CN110170607B - Cold heading machine and cold heading process for conductive electrode molding

Info

Publication number: CN110170607B
Application number: CN201910575958.6A
Authority: CN
Inventors: 李贤彪
Original assignee: Huizhou Happy Vaping Technology Ltd
Current assignee: Huizhou Happy Vaping Technology Ltd
Priority date: 2019-06-28
Filing date: 2019-06-28
Publication date: 2024-04-26
Anticipated expiration: 2039-06-28
Also published as: CN110170607A

Abstract

The invention relates to a cold heading machine and a cold heading process for forming a conductive electrode, comprising the following steps: step one, feeding, namely feeding coiled blanks and quantitatively feeding; cutting the blank quantitatively to obtain a blank with a preset length; thirdly, performing cold heading once, namely enabling the cut blank to enter a die cavity with a groove matched with the outline of the conductive electrode, and then driving a first pressing column to punch the blank in the die cavity, so that the blank is subjected to cold heading and initially formed into the conductive electrode; driving the conductive electrode formed in the second pressing column stamping die cavity in a preliminary mode, and performing secondary cold heading on the blank of the conductive electrode formed in the preliminary mode; and fifthly, unloading, namely knocking the die cavity from the back surface of the die cavity by the stripper plate, and unloading the conductive electrode subjected to secondary cold heading in the die cavity and falling into the material collecting box.

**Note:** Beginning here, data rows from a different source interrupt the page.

-- pv_equiv track=rewrite | github.com/joshuaowalker/speconsense | speconsense/refine.py | get_adjacent_consensus_positions
-- ===== SOURCE A (Python) =====
-- from typing import List, Tuple, Set, Optional, Dict
--
-- def get_adjacent_consensus_positions(msa_position: int,
--                                      msa_to_consensus_pos: Dict[int, Optional[int]]) -> Tuple[Optional[int], Optional[int]]:
--     """
--     For an insertion column in the MSA, find the adjacent consensus positions.
--
--     Args:
--         msa_position: MSA position of the insertion
--         msa_to_consensus_pos: Mapping from MSA positions to consensus positions
--
--     Returns:
--         Tuple of (left_consensus_pos, right_consensus_pos)
--         Either may be None if at the start/end of the sequence
--     """
--     # Find previous consensus position
--     left_pos = None
--     for i in range(msa_position - 1, -1, -1):
--         if i in msa_to_consensus_pos and msa_to_consensus_pos[i] is not None:
--             left_pos = msa_to_consensus_pos[i]
--             break
--
--     # Find next consensus position
--     right_pos = None
--     max_msa_pos = max(msa_to_consensus_pos.keys())
--     for i in range(msa_position + 1, max_msa_pos + 1):
--         if i in msa_to_consensus_pos and msa_to_consensus_pos[i] is not None:
--             right_pos = msa_to_consensus_pos[i]
--             break
--
--     return left_pos, right_pos
-- ===== SOURCE B (Python) =====
-- def get_adjacent_consensus_positions(msa_position, msa_to_consensus_pos):
--     # One pass over the items: collect candidate keys on each side, then pick
--     # the extremum (max below / min above) and look its value up.
--     left_keys = [k for k, v in msa_to_consensus_pos.items()
--                  if v is not None and 0 <= k < msa_position]
--     right_keys = [k for k, v in msa_to_consensus_pos.items()
--                   if v is not None and k > msa_position]
--     left_pos = msa_to_consensus_pos[max(left_keys)] if left_keys else None
--     right_pos = msa_to_consensus_pos[min(right_keys)] if right_keys else None
--     return left_pos, right_pos
-- ===== Notes on version B (the rewrite author's own statement) =====
-- stated objective: alternative
-- what changed: Replaces A's two outward break-on-first-hit range scans (computing range lengths from msa_position and max key) with a single pass over the dict items that collects candidate keys on each side and selects the max-below / min-above key.
import Mathlib
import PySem

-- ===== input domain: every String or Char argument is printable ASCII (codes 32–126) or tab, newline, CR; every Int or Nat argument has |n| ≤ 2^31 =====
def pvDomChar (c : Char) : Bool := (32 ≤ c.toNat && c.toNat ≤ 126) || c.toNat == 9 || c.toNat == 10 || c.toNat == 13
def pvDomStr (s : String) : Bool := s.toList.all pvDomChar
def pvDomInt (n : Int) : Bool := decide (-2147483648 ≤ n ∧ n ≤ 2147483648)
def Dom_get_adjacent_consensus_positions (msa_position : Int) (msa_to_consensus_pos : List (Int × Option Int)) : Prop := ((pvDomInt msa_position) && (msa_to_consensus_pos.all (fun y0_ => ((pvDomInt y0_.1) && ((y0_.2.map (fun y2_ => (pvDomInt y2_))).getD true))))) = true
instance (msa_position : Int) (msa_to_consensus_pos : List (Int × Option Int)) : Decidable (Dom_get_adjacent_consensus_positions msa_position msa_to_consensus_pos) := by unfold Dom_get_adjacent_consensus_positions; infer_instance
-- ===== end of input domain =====

-- B replaces A's two outward break-on-first-hit range scans with one pass over the
-- dict items, selecting the max key below / min key above the insertion column
-- (objective: alternative decomposition; return values proved equal on Pre_).

-- dict lookup d[i] on the association list: FIRST match (exact Python-dict lookup
-- under the convention that the list has unique keys; uniqueness is in Pre_)
def pvLookup (d : List (Int × Option Int)) (i : Int) : Option (Option Int) :=
  (d.find? (fun p => p.1 == i)).map (·.2)

-- ===== PORT A =====
-- 'i in msa_to_consensus_pos and msa_to_consensus_pos[i] is not None' → the hit value
def pvHit (d : List (Int × Option Int)) (i : Int) : Option Int :=
  match pvLookup d i with
  | some (some v) => some v
  | _ => none

-- the for-loop with break: first i in the range whose pvHit is some
def pvScanA (d : List (Int × Option Int)) : List Int → Option Int
  | [] => none
  | i :: rest =>
    match pvHit d i with
    | some v => some v
    | none => pvScanA d rest

def get_adjacent_consensus_positions (msa_position : Int) (msa_to_consensus_pos : List (Int × Option Int)) : Option Int × Option Int :=
  let left_pos := pvScanA msa_to_consensus_pos (PySem.List.pyRange (msa_position - 1) (-1) (-1))
  -- max(msa_to_consensus_pos.keys()); Python raises ValueError on an empty dict,
  -- excluded by Pre_ (the .getD 0 is never reached inside Pre_)
  let max_msa_pos := (PySem.List.max? (msa_to_consensus_pos.map (·.1)) (fun x => x)).getD 0
  let right_pos := pvScanA msa_to_consensus_pos (PySem.List.pyRange (msa_position + 1) (max_msa_pos + 1) 1)
  (left_pos, right_pos)

-- ===== PORT B =====
def get_adjacent_consensus_positions_alt (msa_position : Int) (msa_to_consensus_pos : List (Int × Option Int)) : Option Int × Option Int :=
  let left_keys := (msa_to_consensus_pos.filter
    (fun p => p.2.isSome && decide (0 ≤ p.1) && decide (p.1 < msa_position))).map (·.1)
  let right_keys := (msa_to_consensus_pos.filter
    (fun p => p.2.isSome && decide (msa_position < p.1))).map (·.1)
  let left_pos := match PySem.List.max? left_keys (fun x => x) with
    | some k => (pvLookup msa_to_consensus_pos k).getD none  -- k is a key, lookup never misses
    | none => none
  let right_pos := match PySem.List.min? right_keys (fun x => x) with
    | some k => (pvLookup msa_to_consensus_pos k).getD none
    | none => none
  (left_pos, right_pos)

-- ===== PRECONDITION & SPEC =====
-- Pre_ excludes (a) the empty dict, on which A's max() raises ValueError, and
-- (b) association lists with duplicate keys, which do not encode a Python dict
-- (dict keys are unique), so neither is an input Python A returns on.
def Pre_get_adjacent_consensus_positions (msa_position : Int) (msa_to_consensus_pos : List (Int × Option Int)) : Prop :=
  msa_to_consensus_pos ≠ [] ∧ (msa_to_consensus_pos.map (·.1)).Nodup

instance (msa_position : Int) (msa_to_consensus_pos : List (Int × Option Int)) : Decidable (Pre_get_adjacent_consensus_positions msa_position msa_to_consensus_pos) := by
  unfold Pre_get_adjacent_consensus_positions; infer_instance

def pvWitness_get_adjacent_consensus_positions : Int × (List (Int × Option Int)) :=
  (2, [(0, some 0), (1, none), (3, some 1)])

def Spec_get_adjacent_consensus_positions (msa_position : Int) (msa_to_consensus_pos : List (Int × Option Int)) (out : Option Int × Option Int) : Prop := out = get_adjacent_consensus_positions_alt msa_position msa_to_consensus_pos
instance (msa_position : Int) (msa_to_consensus_pos : List (Int × Option Int)) (out : Option Int × Option Int) : Decidable (Spec_get_adjacent_consensus_positions msa_position msa_to_consensus_pos out) := by unfold Spec_get_adjacent_consensus_positions; infer_instance

-- ===== CLAIM (what is proved, stated in full; the proofs are below) =====
def Claim_equal_get_adjacent_consensus_positions : Prop := ∀ (msa_position : Int) (msa_to_consensus_pos : List (Int × Option Int)), Dom_get_adjacent_consensus_positions msa_position msa_to_consensus_pos → Pre_get_adjacent_consensus_positions msa_position msa_to_consensus_pos → Spec_get_adjacent_consensus_positions msa_position msa_to_consensus_pos (get_adjacent_consensus_positions msa_position msa_to_consensus_pos)


-- ===== LEMMAS AND PROOFS =====

lemma pvLookup_mem {d : List (Int × Option Int)} {i : Int} {w : Option Int}
    (h : pvLookup d i = some w) : (i, w) ∈ d := by
  unfold pvLookup at h
  cases hf : d.find? (fun p => p.1 == i) with
  | none => rw [hf] at h; simp at h
  | some p =>
    rw [hf] at h
    simp at h
    have hp := List.find?_some hf
    simp at hp
    have hm := List.mem_of_find?_eq_some hf
    have hpe : p = (i, w) := by
      obtain ⟨a, b⟩ := p
      simp at hp h ⊢
      exact ⟨hp, h⟩
    rwa [hpe] at hm

lemma pvLookup_of_mem {d : List (Int × Option Int)} {k : Int} {w : Option Int}
    (hn : (d.map (·.1)).Nodup) (hm : (k, w) ∈ d) : pvLookup d k = some w := by
  induction d with
  | nil => simp at hm
  | cons p rest ih =>
    have hn1 : p.1 ∉ rest.map (·.1) := (List.nodup_cons.mp (by simpa using hn)).1
    have hn2 : (rest.map (·.1)).Nodup := (List.nodup_cons.mp (by simpa using hn)).2
    rcases List.mem_cons.mp hm with h | h
    · subst h; simp [pvLookup]
    · have hne : p.1 ≠ k := by
        intro he
        exact hn1 (he ▸ List.mem_map.mpr ⟨(k, w), h, rfl⟩)
      unfold pvLookup at ih ⊢
      rw [List.find?_cons_of_neg (by simpa using hne)]
      exact ih hn2 h

-- pvHit is some v exactly when (k, some v) is an entry of d (unique keys)
lemma pvHit_some_iff {d : List (Int × Option Int)} (hn : (d.map (·.1)).Nodup)
    (k v : Int) : pvHit d k = some v ↔ (k, some v) ∈ d := by
  constructor
  · intro h
    unfold pvHit at h
    cases hl : pvLookup d k with
    | none => rw [hl] at h; simp at h
    | some w =>
      cases w with
      | none => rw [hl] at h; simp at h
      | some u => rw [hl] at h; simp at h; subst h; exact pvLookup_mem hl
  · intro h
    have := pvLookup_of_mem hn h
    simp [pvHit, this]

lemma pvHit_none_of_not_mem {d : List (Int × Option Int)} (hn : (d.map (·.1)).Nodup)
    {k : Int} (h : ∀ v : Int, (k, some v) ∉ d) : pvHit d k = none := by
  cases hh : pvHit d k with
  | none => rfl
  | some v => exact absurd ((pvHit_some_iff hn k v).mp hh) (h v)

-- descending scan: everything strictly above k (and below the bound M) misses, k hits
lemma scan_desc_hit (d : List (Int × Option Int)) (k v M : Int)
    (h0 : 0 ≤ k)
    (hk : pvHit d k = some v)
    (habove : ∀ i, k < i → i < M → pvHit d i = none) :
    ∀ n : Nat, k + n < M → pvScanA d (PySem.List.pyRange (k + n) (-1) (-1)) = some v := by
  intro n
  induction n with
  | zero =>
    intro _
    rw [show k + ((0 : Nat) : Int) = k by push_cast; ring]
    rw [PySem.List.pyRange_neg_one_cons (by omega)]
    simp [pvScanA, hk]
  | succ n ih =>
    intro hM
    push_cast at hM ⊢
    rw [PySem.List.pyRange_neg_one_cons (by omega)]
    have htop : pvHit d (k + ((n : Int) + 1)) = none := habove _ (by omega) (by omega)
    rw [show k + ((n : Int) + 1) - 1 = k + (n : Int) by ring]
    simp [pvScanA, htop]
    exact ih (by omega)

-- descending scan with no hit anywhere in [0, M)
lemma scan_desc_none (d : List (Int × Option Int)) (M : Int)
    (hnone : ∀ i, 0 ≤ i → i < M → pvHit d i = none) :
    ∀ (n : Nat) (a : Int), a < n → a < M → pvScanA d (PySem.List.pyRange a (-1) (-1)) = none := by
  intro n
  induction n with
  | zero =>
    intro a ha _
    rw [PySem.List.pyRange_neg_one_eq_nil (by omega)]
    rfl
  | succ n ih =>
    intro a ha hM
    by_cases h0 : a ≤ -1
    · rw [PySem.List.pyRange_neg_one_eq_nil h0]; rfl
    · push_neg at h0
      rw [PySem.List.pyRange_neg_one_cons h0]
      have hmiss : pvHit d a = none := hnone a (by omega) hM
      simp [pvScanA, hmiss]
      exact ih (a - 1) (by push_cast at ha ⊢; omega) (by omega)

-- ascending scan: everything in [A, k) misses, k hits, k < b
lemma scan_asc_hit (d : List (Int × Option Int)) (k v A b : Int)
    (hk : pvHit d k = some v)
    (hbelow : ∀ i, A ≤ i → i < k → pvHit d i = none)
    (hkb : k < b) :
    ∀ n : Nat, A ≤ k - n → pvScanA d (PySem.List.pyRange (k - n) b 1) = some v := by
  intro n
  induction n with
  | zero =>
    intro _
    rw [show k - ((0 : Nat) : Int) = k by push_cast; ring]
    rw [PySem.List.pyRange_one_cons hkb]
    simp [pvScanA, hk]
  | succ n ih =>
    intro hA
    push_cast at hA ⊢
    rw [PySem.List.pyRange_one_cons (by omega)]
    have htop : pvHit d (k - ((n : Int) + 1)) = none := hbelow _ (by omega) (by omega)
    rw [show k - ((n : Int) + 1) + 1 = k - (n : Int) by ring]
    simp [pvScanA, htop]
    exact ih (by omega)

-- ascending scan with no hit anywhere in [A, b)
lemma scan_asc_none (d : List (Int × Option Int)) (A b : Int)
    (hnone : ∀ i, A ≤ i → i < b → pvHit d i = none) :
    ∀ (n : Nat) (a : Int), A ≤ a → b - a ≤ n → pvScanA d (PySem.List.pyRange a b 1) = none := by
  intro n
  induction n with
  | zero =>
    intro a hAa ha
    rw [PySem.List.pyRange_one_eq_nil (by omega)]
    rfl
  | succ n ih =>
    intro a hAa ha
    by_cases hab : b ≤ a
    · rw [PySem.List.pyRange_one_eq_nil hab]; rfl
    · push_neg at hab
      rw [PySem.List.pyRange_one_cons hab]
      have hmiss : pvHit d a = none := hnone a hAa hab
      simp [pvScanA, hmiss]
      exact ih (a + 1) (by omega) (by push_cast at ha ⊢; omega)
-- B's outer loop: break when budget == 0, take specs[:budget], decrement budget
def pvOuterB (step : Int) :
    List (String × List String) → Int → List (String × List String)
  | [], _ => []
  | (title, bullets) :: rest, budget =>
    if budget = 0 then []
    else
      let specs := PySem.List.slice (pvSlideChunks title bullets step) none (some budget)
      specs ++ pvOuterB step rest (budget - specs.length)

def chunk_slide_specs_alt (slides : List (String × List String)) (max_bullets_per_slide : Int) (max_slides : Int) : List (String × List String) :=
  pvOuterB (max 1 max_bullets_per_slide) slides (max 0 max_slides)

-- ===== PRECONDITION & SPEC =====
def Spec_chunk_slide_specs (slides : List (String × List String)) (max_bullets_per_slide : Int) (max_slides : Int) (out : List (String × List String)) : Prop := out = chunk_slide_specs_alt slides max_bullets_per_slide max_slides
instance (slides : List (String × List String)) (max_bullets_per_slide : Int) (max_slides : Int) (out : List (String × List String)) : Decidable (Spec_chunk_slide_specs slides max_bullets_per_slide max_slides out) := by unfold Spec_chunk_slide_specs; infer_instance

-- ===== CLAIM =====
def Claim_equal_chunk_slide_specs : Prop := ∀ (slides : List (String × List String)) (max_bullets_per_slide : Int) (max_slides : Int), Dom_chunk_slide_specs slides max_bullets_per_slide max_slides → Spec_chunk_slide_specs slides max_bullets_per_slide max_slides (chunk_slide_specs slides max_bullets_per_slide max_slides)

-- ===== LEMMAS AND PROOFS =====

-- what A computes for one slide, as a pure expansion (proof-side helper)
def pvExpand (mb : Int) (spec : String × List String) : List (String × List String) :=
  if spec.2 = [] then [(spec.1, [])]
  else
    let step := max 1 mb
    (PySem.List.pyRange 0 (spec.2.length : Int) step).map fun i =>
      ((if i = 0 then spec.1 else spec.1 ++ " (cont.)"),
       PySem.List.slice spec.2 (some i) (some (i + step)))

-- canonical chunking: chunks of size n+1 with a constant title
def pvCChunks (c : String) (n : Nat) : List String → List (String × List String)
  | [] => []
  | b :: bs => (c, (b :: bs).take (n + 1)) :: pvCChunks c n ((b :: bs).drop (n + 1))
  termination_by bs => bs.length
  decreasing_by simp

-- A's break condition 'len(out) >= ms' is the Nat condition '(max 0 ms).toNat ≤ out.length'
theorem pvCond_iff (ms : Int) (out : List (String × List String)) :
    ((out.length : Int) ≥ ms) ↔ ((max 0 ms).toNat ≤ out.length) := by
  omega

-- the inner break-loop appends the mapped indices, truncated at the cap
theorem pvInnerA_eq (ms : Int) (title : String) (bullets : List String) (step : Int)
    (idxs : List Int) (out : List (String × List String)) :
    pvInnerA ms title bullets step idxs out =
      out ++ (idxs.map fun i =>
          ((if i = 0 then title else title ++ " (cont.)"),
           PySem.List.slice bullets (some i) (some (i + step)))).take
        ((max 0 ms).toNat - out.length) := by
  induction idxs generalizing out with
  | nil => simp [pvInnerA]
  | cons i rest ih =>
    rw [pvInnerA]
    split
    · rename_i h
      rw [pvCond_iff] at h
      have : (max 0 ms).toNat - out.length = 0 := by omega
      simp [this]
    · rename_i h
      rw [pvCond_iff] at h
      obtain ⟨k, hk⟩ : ∃ k, (max 0 ms).toNat - out.length = k + 1 :=
        ⟨(max 0 ms).toNat - out.length - 1, by omega⟩
      rw [ih]
      have hk' : ∀ (y : String × List String), (max 0 ms).toNat - (out ++ [y]).length = k := by
        intro y; simp; omega
      rw [hk', hk]
      simp [List.take_succ_cons]

-- the outer break-loop appends the full expansion, truncated at the cap
theorem pvOuterA_eq (ms mb : Int) (slides : List (String × List String))
    (out : List (String × List String)) :
    pvOuterA ms mb slides out =
      out ++ (slides.flatMap (pvExpand mb)).take ((max 0 ms).toNat - out.length) := by
  induction slides generalizing out with
  | nil => simp [pvOuterA]
  | cons hd rest ih =>
    obtain ⟨title, bullets⟩ := hd
    rw [pvOuterA]
    split
    · rename_i h
      rw [pvCond_iff] at h
      have : (max 0 ms).toNat - out.length = 0 := by omega
      simp [this]
    · rename_i h
      rw [pvCond_iff] at h
      split
      · rename_i hb
        obtain ⟨k, hk⟩ : ∃ k, (max 0 ms).toNat - out.length = k + 1 :=
          ⟨(max 0 ms).toNat - out.length - 1, by omega⟩
        rw [ih]
        have hk' : (max 0 ms).toNat - (out ++ [(title, ([] : List String))]).length = k := by
          simp; omega
        rw [hk']
        simp [pvExpand, hb, hk, List.take_succ_cons]
      · rename_i hb
        have hexp : pvExpand mb (title, bullets) =
            (PySem.List.pyRange 0 (bullets.length : Int) (max 1 mb)).map fun i =>
              ((if i = 0 then title else title ++ " (cont.)"),
               PySem.List.slice bullets (some i) (some (i + max 1 mb))) := by
          simp [pvExpand, hb]
        have hc : (max 0 ms).toNat -
            (out ++ (pvExpand mb (title, bullets)).take ((max 0 ms).toNat - out.length)).length
            = ((max 0 ms).toNat - out.length) - (pvExpand mb (title, bullets)).length := by
          simp [List.length_take]
          omega
        rw [pvInnerA_eq, ih, ← hexp, hc, List.flatMap_cons, List.take_append,
          List.append_assoc]


theorem pvRange_nonpos (b s : Int) (hs : 0 < s) (hb : b ≤ 0) :
    PySem.List.pyRange 0 b s = [] := by
  rw [PySem.List.pyRange_of_pos _ _ hs]
  simp [show ¬(0:Int) < b from by omega]

theorem pvRange_shift (L s : Int) (hs : 0 < s) (hL : 0 < L) :
    PySem.List.pyRange 0 L s = 0 :: (PySem.List.pyRange 0 (L - s) s).map (· + s) := by
  rw [PySem.List.pyRange_of_pos _ _ hs, PySem.List.pyRange_of_pos _ _ hs]
  have hq0 : 0 ≤ (L - 1) / s := Int.ediv_nonneg (by omega) (by omega)
  have hdiv : (L - 0 + s - 1) / s = (L - 1) / s + 1 := by
    have h := Int.add_mul_ediv_right (L - 1) 1 (show s ≠ 0 by omega)
    rw [show L - 0 + s - 1 = L - 1 + 1 * s by ring, h]
  by_cases h : 0 < L - s
  · have hdiv2 : (L - s - 0 + s - 1) / s = (L - 1) / s := by ring_nf
    simp only [hL, if_pos, h, hdiv, hdiv2]
    rw [show ((L-1)/s + 1).toNat = ((L-1)/s).toNat + 1 by omega,
      List.range_succ_eq_map]
    simp only [List.map_cons, List.map_map]
    congr 1
    · simp
    · refine List.map_congr_left fun k _ => ?_
      simp [Function.comp, Nat.succ_eq_add_one]
      ring
  · have hq : (L - 1) / s = 0 := Int.ediv_eq_zero_of_lt (by omega) (by omega)
    have h1 : ((L + s - 1) / s).toNat = 1 := by
      rw [show L + s - 1 = L - 0 + s - 1 by ring]
      omega
    simp [hL, h1]
    omega

theorem pvMap_chunk (s : Int) (hs : 0 < s) (f : Int → String) (bs : List String) (hbs : bs ≠ []) :
    (PySem.List.pyRange 0 (bs.length : Int) s).map
        (fun i => (f i, PySem.List.slice bs (some i) (some (i + s)))) =
      (f 0, bs.take s.toNat) ::
        (PySem.List.pyRange 0 (((bs.drop s.toNat).length : Nat) : Int) s).map
          (fun i => (f (i + s), PySem.List.slice (bs.drop s.toNat) (some i) (some (i + s)))) := by
  have hL : 0 < (bs.length : Int) := by
    have := List.length_pos_iff.2 hbs
    omega
  rw [pvRange_shift _ _ hs hL]
  simp only [List.map_cons, List.map_map]
  congr 1
  · simp [PySem.List.slice_to bs (le_of_lt hs)]
  · by_cases hls : (bs.length : Int) ≤ s
    · have h1 : PySem.List.pyRange 0 ((bs.length : Int) - s) s = [] :=
        pvRange_nonpos _ _ hs (by omega)
      have h2 : ((bs.drop s.toNat).length : Int) = 0 := by simp; omega
      rw [h1, h2, pvRange_nonpos _ _ hs (by omega)]
      simp
    · have h2 : ((bs.drop s.toNat).length : Int) = (bs.length : Int) - s := by simp; omega
      rw [h2]
      refine List.map_congr_left fun i hi => ?_
      obtain ⟨hi0, hiL, -⟩ := (PySem.List.mem_pyRange_iff_of_pos hs i).1 hi
      simp only [Function.comp]
      congr 1
      rw [PySem.List.slice_toNat bs (by omega) (by omega),
          PySem.List.slice_toNat (bs.drop s.toNat) (by omega) (by omega),
          List.drop_drop]
      have e1 : (i + s + s).toNat - (i + s).toNat = s.toNat := by omega
      have e2 : (i + s).toNat - i.toNat = s.toNat := by omega
      have e3 : (i + s).toNat = s.toNat + i.toNat := by omega
      rw [e1, e2, e3]




theorem pvMap_const (s : Int) (hs : 0 < s) (c : String) :
    ∀ (n : Nat) (bs : List String), bs.length ≤ n →
      (PySem.List.pyRange 0 (bs.length : Int) s).map
          (fun i => (c, PySem.List.slice bs (some i) (some (i + s)))) =
        pvCChunks c (s.toNat - 1) bs := by
  intro n
  induction n with
  | zero =>
    intro bs hle
    have : bs = [] := by cases bs <;> simp_all
    subst this
    rw [show ((([] : List String).length : Nat) : Int) = 0 by simp,
      pvRange_nonpos 0 s hs le_rfl]
    simp [pvCChunks]
  | succ n ih =>
    intro bs hle
    cases bs with
    | nil =>
      rw [show ((([] : List String).length : Nat) : Int) = 0 by simp,
        pvRange_nonpos 0 s hs le_rfl]
      simp [pvCChunks]
    | cons b tl =>
      rw [pvMap_chunk s hs (fun _ => c) (b :: tl) (by simp)]
      have hle2 : (List.drop s.toNat (b :: tl)).length ≤ n := by
        have h1 : (b :: tl).length = tl.length + 1 := by simp
        simp
        omega
      rw [ih ((b :: tl).drop s.toNat) hle2]
      rw [pvCChunks]
      have hsz : s.toNat - 1 + 1 = s.toNat := by omega
      rw [hsz]

theorem pvExpand_canon' (mb : Int) (title : String) (bullets : List String) (hb : bullets ≠ [])
    (pvExpand : Int → String × List String → List (String × List String))
    (hdef : pvExpand mb (title, bullets) =
      (PySem.List.pyRange 0 (bullets.length : Int) (max 1 mb)).map fun i =>
        ((if i = 0 then title else title ++ " (cont.)"),
         PySem.List.slice bullets (some i) (some (i + max 1 mb)))) :
    pvExpand mb (title, bullets) =
      (title, bullets.take (max 1 mb).toNat) ::
        pvCChunks (title ++ " (cont.)") ((max 1 mb).toNat - 1) (bullets.drop (max 1 mb).toNat) := by
  have hs : (0:Int) < max 1 mb := by omega
  rw [hdef, pvMap_chunk _ hs _ _ hb]
  have h0 : (if (0:Int) = 0 then title else title ++ " (cont.)") = title := by simp
  rw [h0]
  congr 1
  rw [← pvMap_const _ hs _ (bullets.drop (max 1 mb).toNat).length _ le_rfl]
  refine List.map_congr_left fun i hi => ?_
  obtain ⟨hi0, -, -⟩ := (PySem.List.mem_pyRange_iff_of_pos hs i).1 hi
  rw [if_neg (by omega)]

theorem pvCChunks_cons (c : String) (n : Nat) (b : String) (bs : List String) :
    pvCChunks c n (b :: bs) =
      (c, (b :: bs).take (n + 1)) :: pvCChunks c n ((b :: bs).drop (n + 1)) := by
  rw [pvCChunks]

theorem pvStream_fill (title : String) (s : Int) (hs : 0 < s) :
    ∀ (bs cur : List String) (specs : List (String × List String)),
      (cur.length : Int) < s →
      pvStream title s bs specs cur =
        if ((cur.length : Int) + (bs.length : Int) < s) then
          (if cur ++ bs = [] then specs else specs ++ [(pvT title specs, cur ++ bs)])
        else
          pvStream title s (bs.drop (s.toNat - cur.length))
            (specs ++ [(pvT title specs, cur ++ bs.take (s.toNat - cur.length))]) [] := by
  intro bs
  induction bs with
  | nil =>
    intro cur specs h
    rw [if_pos (by simpa using h)]
    simp [pvStream]
  | cons b rest ih =>
    intro cur specs h
    rw [pvStream]
    by_cases heq : ((cur ++ [b]).length : Int) = s
    · rw [if_pos heq]
      have hceq : (cur.length : Int) + 1 = s := by simpa using heq
      rw [if_neg (by simp; omega)]
      have hk : s.toNat - cur.length = 1 := by omega
      rw [hk]
      simp
    · rw [if_neg heq]
      have hlt : ((cur ++ [b]).length : Int) < s := by simp at heq ⊢; omega
      rw [ih (cur ++ [b]) specs hlt]
      by_cases hcond : ((cur.length : Int) + ((b :: rest).length : Int) < s)
      · rw [if_pos (by simp at hcond ⊢; omega), if_pos hcond]
        simp
      · rw [if_neg (by simp at hcond ⊢; omega), if_neg hcond]
        have hk : s.toNat - cur.length = (s.toNat - (cur ++ [b]).length) + 1 := by
          simp at heq ⊢; omega
        rw [hk]
        simp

The invention provides a cold heading machine and a cold heading process for forming a conductive electrode, which solve the problems of low production efficiency and serious material waste of the traditional electrode.

Description

Cold heading machine and cold heading process for conductive electrode molding

Technical Field

The invention relates to the field of part processing, in particular to a cold heading machine and a cold heading process for forming a conductive electrode.

Background

Along with improvement of life quality of people, more and more electronic products enter lives of people, the electronic products are related products based on electric energy, the structure is complex, a plurality of conductive electrodes are used in the middle, the traditional production mode is to cut blanks to obtain conductive electrodes with proper shapes, but the cutting efficiency is low, so that bottleneck exists in the production efficiency of the electrodes, waste of materials is caused, and control of production cost is not facilitated.

Disclosure of Invention

In view of the above, the present invention provides a cold heading machine and a cold heading process for forming a conductive electrode, which solve the problems of low production efficiency and serious material waste of the conventional electrode.

The aim of the invention is achieved by the following technical scheme:

A cold heading machine for forming a conductive electrode is used for cold heading a blank into an electrode and comprises a machine body, a feeding disc for placing a coiled blank, a cutter arranged on the machine body and used for cutting the blank, a die cavity arranged on the machine body and located beside the cutter, a first pressing column for cold heading the blank in the die cavity, a second pressing column for cold heading the blank in the die cavity for the second time, and a discharge plate for discharging the blank cold-heading formed electrode in the die cavity.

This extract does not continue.